[Collected data entries]
________

-- pv_equiv track=rewrite | github.com/thomasschafer/puzzles | Jane_Street_puzzles/Its_Symmetric_2_solution.py | sum_of_squares_of_connected_unshaded_areas
-- ===== SOURCE A (Python) =====
-- from typing import List, Tuple
--
-- def area_of_connected_unshaded_area(arr: List[List[int]], i: int, j: int) -> int:
--     if i < 0 or i >= len(arr) or j < 0 or j >= len(arr[0]) or arr[i][j] != 0:
--         return 0
--     arr[i][j] = 1
--     return (
--         1 +
--         area_of_connected_unshaded_area(arr, i+1, j) +
--         area_of_connected_unshaded_area(arr, i, j+1) +
--         area_of_connected_unshaded_area(arr, i-1, j) +
--         area_of_connected_unshaded_area(arr, i, j-1)
--     )
--
-- def sum_of_squares_of_connected_unshaded_areas(arr: List[List[int]]) -> int:
--     arr_copy = [row.copy() for row in arr]
--     total_sum = 0
--     for i in range(len(arr_copy)):
--         for j in range(len(arr_copy[0])):
--             if arr_copy[i][j] == 0:
--                 total_sum += area_of_connected_unshaded_area(arr_copy, i, j)**2
--     return total_sum
-- ===== SOURCE B (Python) =====
-- def sum_of_squares_of_connected_unshaded_areas(arr):
--     grid = [list(row) for row in arr]
--     total = 0
--     for i in range(len(grid)):
--         for j in range(len(grid[0])):
--             if grid[i][j] == 0:
--                 size = 0
--                 stack = [(i, j)]
--                 while stack:
--                     r, c = stack.pop()
--                     if 0 <= r < len(grid) and 0 <= c < len(grid[0]) and grid[r][c] == 0:
--                         grid[r][c] = 1
--                         size += 1
--                         stack.extend(((r, c - 1), (r - 1, c), (r, c + 1), (r + 1, c)))
--                 total += size * size
--     return total
-- ===== Notes on version B (the rewrite author's own statement) =====
-- stated objective: alternative
-- what changed: replaces the recursive four-way flood fill (mutual recursion threading the mutated grid) by an iterative explicit-stack flood fill with a while loop, avoiding Python's recursion depth limit on large components
import Mathlib
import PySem

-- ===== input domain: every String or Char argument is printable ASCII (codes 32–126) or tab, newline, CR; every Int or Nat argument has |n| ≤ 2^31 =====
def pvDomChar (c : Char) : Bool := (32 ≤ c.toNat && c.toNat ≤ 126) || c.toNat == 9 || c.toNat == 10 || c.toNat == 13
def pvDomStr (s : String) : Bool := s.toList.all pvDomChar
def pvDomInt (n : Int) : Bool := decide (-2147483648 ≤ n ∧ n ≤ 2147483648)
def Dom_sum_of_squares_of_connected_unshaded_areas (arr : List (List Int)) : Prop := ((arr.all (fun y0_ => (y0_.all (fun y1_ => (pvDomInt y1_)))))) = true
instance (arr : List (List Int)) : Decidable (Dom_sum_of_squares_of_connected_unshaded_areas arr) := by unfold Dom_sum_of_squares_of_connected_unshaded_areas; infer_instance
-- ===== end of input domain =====

-- B replaces A's recursive four-way flood fill by an iterative explicit-stack flood fill (alternative
-- decomposition, same cost). A only mutates a local copy of its argument, so no side effect is at stake.

-- number of 0-cells of the grid (termination measure / fuel bound shared by both ports)
def pvZeros (g : List (List Int)) : Nat := (g.map (fun row => row.count 0)).sum

-- arr[i][j] = 1 (functional update)
def pvMark (g : List (List Int)) (i j : Nat) : List (List Int) :=
  g.set i ((g.getD i []).set j 1)

-- used by pvFlood's decreasing_by, so it must precede it
theorem pvCount_set_lt {row : List Int} {j : Nat} (h : row[j]? = some 0) :
    (row.set j 1).count 0 < row.count 0 := by
  induction row generalizing j with
  | nil => simp at h
  | cons x xs ih =>
    cases j with
    | zero =>
      simp only [List.getElem?_cons_zero, Option.some.injEq] at h
      subst h
      simp
    | succ j =>
      simp only [List.getElem?_cons_succ] at h
      have := ih h
      simp only [List.set_cons_succ, List.count_cons]
      omega

theorem pvZeros_mark_lt {g : List (List Int)} {i j : Nat}
    (h : (g[i]?).bind (fun row => row[j]?) = some 0) :
    pvZeros (pvMark g i j) < pvZeros g := by
  induction g generalizing i with
  | nil => simp at h
  | cons row tl ih =>
    cases i with
    | zero =>
      simp only [List.getElem?_cons_zero, Option.bind_some] at h
      simp only [pvMark, pvZeros, List.getD_cons_zero, List.set_cons_zero, List.map, List.sum_cons]
      have := pvCount_set_lt h
      omega
    | succ i =>
      simp only [List.getElem?_cons_succ] at h
      have := ih h
      simp only [pvMark, pvZeros, List.getD_cons_succ, List.set_cons_succ, List.map,
        List.sum_cons] at *
      omega

-- ===== PORT A =====
-- Python's single `if c1 or c2 … or arr[i][j] != 0: return 0` is transliterated as two nested ifs
-- (identical short-circuit behaviour); the fuel argument only makes the nested recursion total:
-- each recursive level marks a distinct 0-cell, so `total cells + 1` fuel is never exhausted.
def pvArea : Nat → List (List Int) → Int → Int → Int × List (List Int)
  | 0, g, _, _ => (0, g)
  | f+1, g, i, j =>
    if i < 0 ∨ (g.length : Int) ≤ i ∨ j < 0 ∨ ((g.headD []).length : Int) ≤ j then (0, g)
    else if (g[i.toNat]?).bind (fun row => row[j.toNat]?) ≠ some 0 then (0, g)
    else
      let g1 := pvMark g i.toNat j.toNat
      let a := pvArea f g1 (i+1) j
      let b := pvArea f a.2 i (j+1)
      let c := pvArea f b.2 (i-1) j
      let d := pvArea f c.2 i (j-1)
      (1 + a.1 + b.1 + c.1 + d.1, d.2)

def pvScanA (F : Nat) (i : Nat) (st : List (List Int) × Int) (j : Nat) : List (List Int) × Int :=
  if (st.1[i]?).bind (fun row => row[j]?) = some 0 then
    let r := pvArea F st.1 (i : Int) (j : Int)
    (r.2, st.2 + r.1 * r.1)
  else st

def sum_of_squares_of_connected_unshaded_areas (arr : List (List Int)) : Int :=
  let F := (arr.map List.length).sum + 1
  ((List.range arr.length).foldl
    (fun st i => (List.range (st.1.headD []).length).foldl (pvScanA F i) st)
    (arr, 0)).2

-- ===== PORT B =====
-- iterative flood fill: stack head = Python's end of list (`pop` = take head, `extend` = push)
def pvFlood (g : List (List Int)) (stack : List (Int × Int)) (size : Int) : Int × List (List Int) :=
  match stack with
  | [] => (size, g)
  | (r, c) :: rest =>
    if h : 0 ≤ r ∧ r < (g.length : Int) ∧ 0 ≤ c ∧ c < ((g.headD []).length : Int) ∧
        (g[r.toNat]?).bind (fun row => row[c.toNat]?) = some 0 then
      pvFlood (pvMark g r.toNat c.toNat)
        ((r+1, c) :: (r, c+1) :: (r-1, c) :: (r, c-1) :: rest) (size + 1)
    else pvFlood g rest size
  termination_by (pvZeros g, stack.length)
  decreasing_by
    · exact Prod.Lex.left _ _ (pvZeros_mark_lt h.2.2.2.2)
    · exact Prod.Lex.right _ (by simp)

def pvScanB (i : Nat) (st : List (List Int) × Int) (j : Nat) : List (List Int) × Int :=
  if (st.1[i]?).bind (fun row => row[j]?) = some 0 then
    let s := pvFlood st.1 [((i : Int), (j : Int))] 0
    (s.2, st.2 + s.1 * s.1)
  else st

def sum_of_squares_of_connected_unshaded_areas_alt (arr : List (List Int)) : Int :=
  ((List.range arr.length).foldl
    (fun st i => (List.range (st.1.headD []).length).foldl (pvScanB i) st)
    (arr, 0)).2

-- ===== PRECONDITION & SPEC =====
-- Pre_ excludes ragged grids in which some row is shorter than the first row: on those Python A
-- raises IndexError (and Python B raises the same IndexError); on everything else A returns.
def Pre_sum_of_squares_of_connected_unshaded_areas (arr : List (List Int)) : Prop :=
  ∀ row ∈ arr, (arr.headD []).length ≤ row.length
instance (arr : List (List Int)) : Decidable (Pre_sum_of_squares_of_connected_unshaded_areas arr) := by
  unfold Pre_sum_of_squares_of_connected_unshaded_areas; infer_instance

def pvWitness_sum_of_squares_of_connected_unshaded_areas : List (List Int) := [[0, 1], [0, 0]]

def Spec_sum_of_squares_of_connected_unshaded_areas (arr : List (List Int)) (out : Int) : Prop := out = sum_of_squares_of_connected_unshaded_areas_alt arr
instance (arr : List (List Int)) (out : Int) : Decidable (Spec_sum_of_squares_of_connected_unshaded_areas arr out) := by unfold Spec_sum_of_squares_of_connected_unshaded_areas; infer_instance

-- ===== CLAIM (what is proved, stated in full; the proofs are below) =====
def Claim_equal_sum_of_squares_of_connected_unshaded_areas : Prop := ∀ (arr : List (List Int)), Dom_sum_of_squares_of_connected_unshaded_areas arr → Pre_sum_of_squares_of_connected_unshaded_areas arr → Spec_sum_of_squares_of_connected_unshaded_areas arr (sum_of_squares_of_connected_unshaded_areas arr)

-- ===== LEMMAS AND PROOFS =====

theorem pvArea_zeros_le : ∀ (f : Nat) (g : List (List Int)) (i j : Int),
    pvZeros (pvArea f g i j).2 ≤ pvZeros g := by
  intro f
  induction f with
  | zero => intro g i j; exact le_refl _
  | succ f ih =>
    intro g i j
    rw [pvArea]
    split
    · exact le_refl _
    · split
      · exact le_refl _
      · rename_i h1 h2
        have hm := pvZeros_mark_lt (not_not.mp h2)
        have ha := ih (pvMark g i.toNat j.toNat) (i+1) j
        have hb := ih (pvArea f (pvMark g i.toNat j.toNat) (i+1) j).2 i (j+1)
        have hc := ih (pvArea f (pvArea f (pvMark g i.toNat j.toNat) (i+1) j).2 i (j+1)).2 (i-1) j
        have hd := ih (pvArea f (pvArea f (pvArea f (pvMark g i.toNat j.toNat) (i+1) j).2 i (j+1)).2 (i-1) j).2 i (j-1)
        show pvZeros (pvArea f (pvArea f (pvArea f (pvArea f (pvMark g i.toNat j.toNat) (i+1) j).2 i (j+1)).2 (i-1) j).2 i (j-1)).2 ≤ pvZeros g
        omega

theorem pvFlood_sim : ∀ (f : Nat) (g : List (List Int)) (r c : Int)
    (rest : List (Int × Int)) (size : Int), pvZeros g < f →
    pvFlood g ((r, c) :: rest) size
      = pvFlood (pvArea f g r c).2 rest (size + (pvArea f g r c).1) := by
  intro f
  induction f with
  | zero => intro g r c rest size h; exact absurd h (Nat.not_lt_zero _)
  | succ f ih =>
    intro g r c rest size h
    by_cases hc : 0 ≤ r ∧ r < (g.length : Int) ∧ 0 ≤ c ∧ c < ((g.headD []).length : Int) ∧
        (g[r.toNat]?).bind (fun row => row[c.toNat]?) = some 0
    · rw [pvFlood, dif_pos hc]
      conv_rhs => rw [pvArea]
      rw [if_neg (by push Not; exact ⟨hc.1, hc.2.1, hc.2.2.1, hc.2.2.2.1⟩),
        if_neg (not_not.mpr hc.2.2.2.2)]
      have hm := pvZeros_mark_lt hc.2.2.2.2
      have za := pvArea_zeros_le f (pvMark g r.toNat c.toNat) (r+1) c
      have zb := pvArea_zeros_le f (pvArea f (pvMark g r.toNat c.toNat) (r+1) c).2 r (c+1)
      have zc := pvArea_zeros_le f (pvArea f (pvArea f (pvMark g r.toNat c.toNat) (r+1) c).2 r (c+1)).2 (r-1) c
      rw [ih (pvMark g r.toNat c.toNat) (r+1) c _ (size+1) (by omega)]
      rw [ih _ r (c+1) _ _ (by omega)]
      rw [ih _ (r-1) c _ _ (by omega)]
      rw [ih _ r (c-1) _ _ (by omega)]
      show pvFlood (pvArea f (pvArea f (pvArea f (pvArea f (pvMark g r.toNat c.toNat) (r+1) c).2 r (c+1)).2 (r-1) c).2 r (c-1)).2 rest _
        = pvFlood (pvArea f (pvArea f (pvArea f (pvArea f (pvMark g r.toNat c.toNat) (r+1) c).2 r (c+1)).2 (r-1) c).2 r (c-1)).2 rest _
      congr 1
      ring
    · rw [pvFlood, dif_neg hc]
      have hA : pvArea (f+1) g r c = (0, g) := by
        rw [pvArea]
        by_cases h1 : r < 0 ∨ (g.length : Int) ≤ r ∨ c < 0 ∨ ((g.headD []).length : Int) ≤ c
        · rw [if_pos h1]
        · rw [if_neg h1, if_pos]
          push Not at h1
          intro hcell
          exact hc ⟨h1.1, h1.2.1, h1.2.2.1, h1.2.2.2, hcell⟩
      rw [hA]
      simp

theorem pvFlood_area (f : Nat) (g : List (List Int)) (r c : Int) (h : pvZeros g < f) :
    pvFlood g [(r, c)] 0 = pvArea f g r c := by
  rw [pvFlood_sim f g r c [] 0 h, pvFlood]
  simp

theorem pvScan_eq (F i : Nat) (st : List (List Int) × Int) (j : Nat) (h : pvZeros st.1 < F) :
    pvScanA F i st j = pvScanB i st j ∧ pvZeros (pvScanA F i st j).1 < F := by
  constructor
  · unfold pvScanA pvScanB
    split
    · rw [pvFlood_area F st.1 (i : Int) (j : Int) h]
    · rfl
  · unfold pvScanA
    split
    · exact Nat.lt_of_le_of_lt (pvArea_zeros_le F st.1 (i : Int) (j : Int)) h
    · exact h

theorem pvInner_eq (F i : Nat) : ∀ (js : List Nat) (st : List (List Int) × Int),
    pvZeros st.1 < F →
    List.foldl (pvScanA F i) st js = List.foldl (pvScanB i) st js ∧
      pvZeros (List.foldl (pvScanA F i) st js).1 < F := by
  intro js
  induction js with
  | nil => exact fun st h => ⟨rfl, h⟩
  | cons j js ih =>
    intro st h
    obtain ⟨he, hz⟩ := pvScan_eq F i st j h
    simp only [List.foldl_cons, he]
    obtain ⟨he2, hz2⟩ := ih _ (he ▸ hz)
    exact ⟨he2, he ▸ hz2⟩

theorem pvOuter_eq (F : Nat) : ∀ (is : List Nat) (st : List (List Int) × Int),
    pvZeros st.1 < F →
    List.foldl (fun st i => (List.range (st.1.headD []).length).foldl (pvScanA F i) st) st is
      = List.foldl (fun st i => (List.range (st.1.headD []).length).foldl (pvScanB i) st) st is := by
  intro is
  induction is with
  | nil => intro st _; rfl
  | cons i is ih =>
    intro st h
    obtain ⟨he, hz⟩ := pvInner_eq F i (List.range (st.1.headD []).length) st h
    simp only [List.foldl_cons]
    rw [← he]
    exact ih _ hz

theorem pvZeros_le_cells (arr : List (List Int)) : pvZeros arr ≤ (arr.map List.length).sum := by
  induction arr with
  | nil => simp [pvZeros]
  | cons row tl ih =>
    simp only [pvZeros, List.map, List.sum_cons] at *
    have := List.count_le_length (l := row) (a := (0 : Int))
    omega

-- ===== VERDICT (by name: the statement is the Claim_ definition above) =====
theorem sum_of_squares_of_connected_unshaded_areas_spec : Claim_equal_sum_of_squares_of_connected_unshaded_areas := by
  intro arr _ _
  unfold Spec_sum_of_squares_of_connected_unshaded_areas
  unfold sum_of_squares_of_connected_unshaded_areas sum_of_squares_of_connected_unshaded_areas_alt
  have h : pvZeros arr < (arr.map List.length).sum + 1 :=
    Nat.lt_succ_of_le (pvZeros_le_cells arr)
  exact congrArg Prod.snd
    (pvOuter_eq ((arr.map List.length).sum + 1) (List.range arr.length) (arr, 0) h)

________

= EXERCISE DESCRIPTION =
Retype only the stretch of lines above starting at the one with "obtain ⟨he, hz⟩ := pvScan_eq F i st j h" and stopping at the one with "theorem pvZeros_le_cells (arr", exactly as written, with both kept.

= WRITTEN SOLUTION =
    obtain ⟨he, hz⟩ := pvScan_eq F i st j h
    simp only [List.foldl_cons, he]
    obtain ⟨he2, hz2⟩ := ih _ (he ▸ hz)
    exact ⟨he2, he ▸ hz2⟩

theorem pvOuter_eq (F : Nat) : ∀ (is : List Nat) (st : List (List Int) × Int),
    pvZeros st.1 < F →
    List.foldl (fun st i => (List.range (st.1.headD []).length).foldl (pvScanA F i) st) st is
      = List.foldl (fun st i => (List.range (st.1.headD []).length).foldl (pvScanB i) st) st is := by
  intro is
  induction is with
  | nil => intro st _; rfl
  | cons i is ih =>
    intro st h
    obtain ⟨he, hz⟩ := pvInner_eq F i (List.range (st.1.headD []).length) st h
    simp only [List.foldl_cons]
    rw [← he]
    exact ih _ hz

theorem pvZeros_le_cells (arr : List (List Int)) : pvZeros arr ≤ (arr.map List.length).sum := by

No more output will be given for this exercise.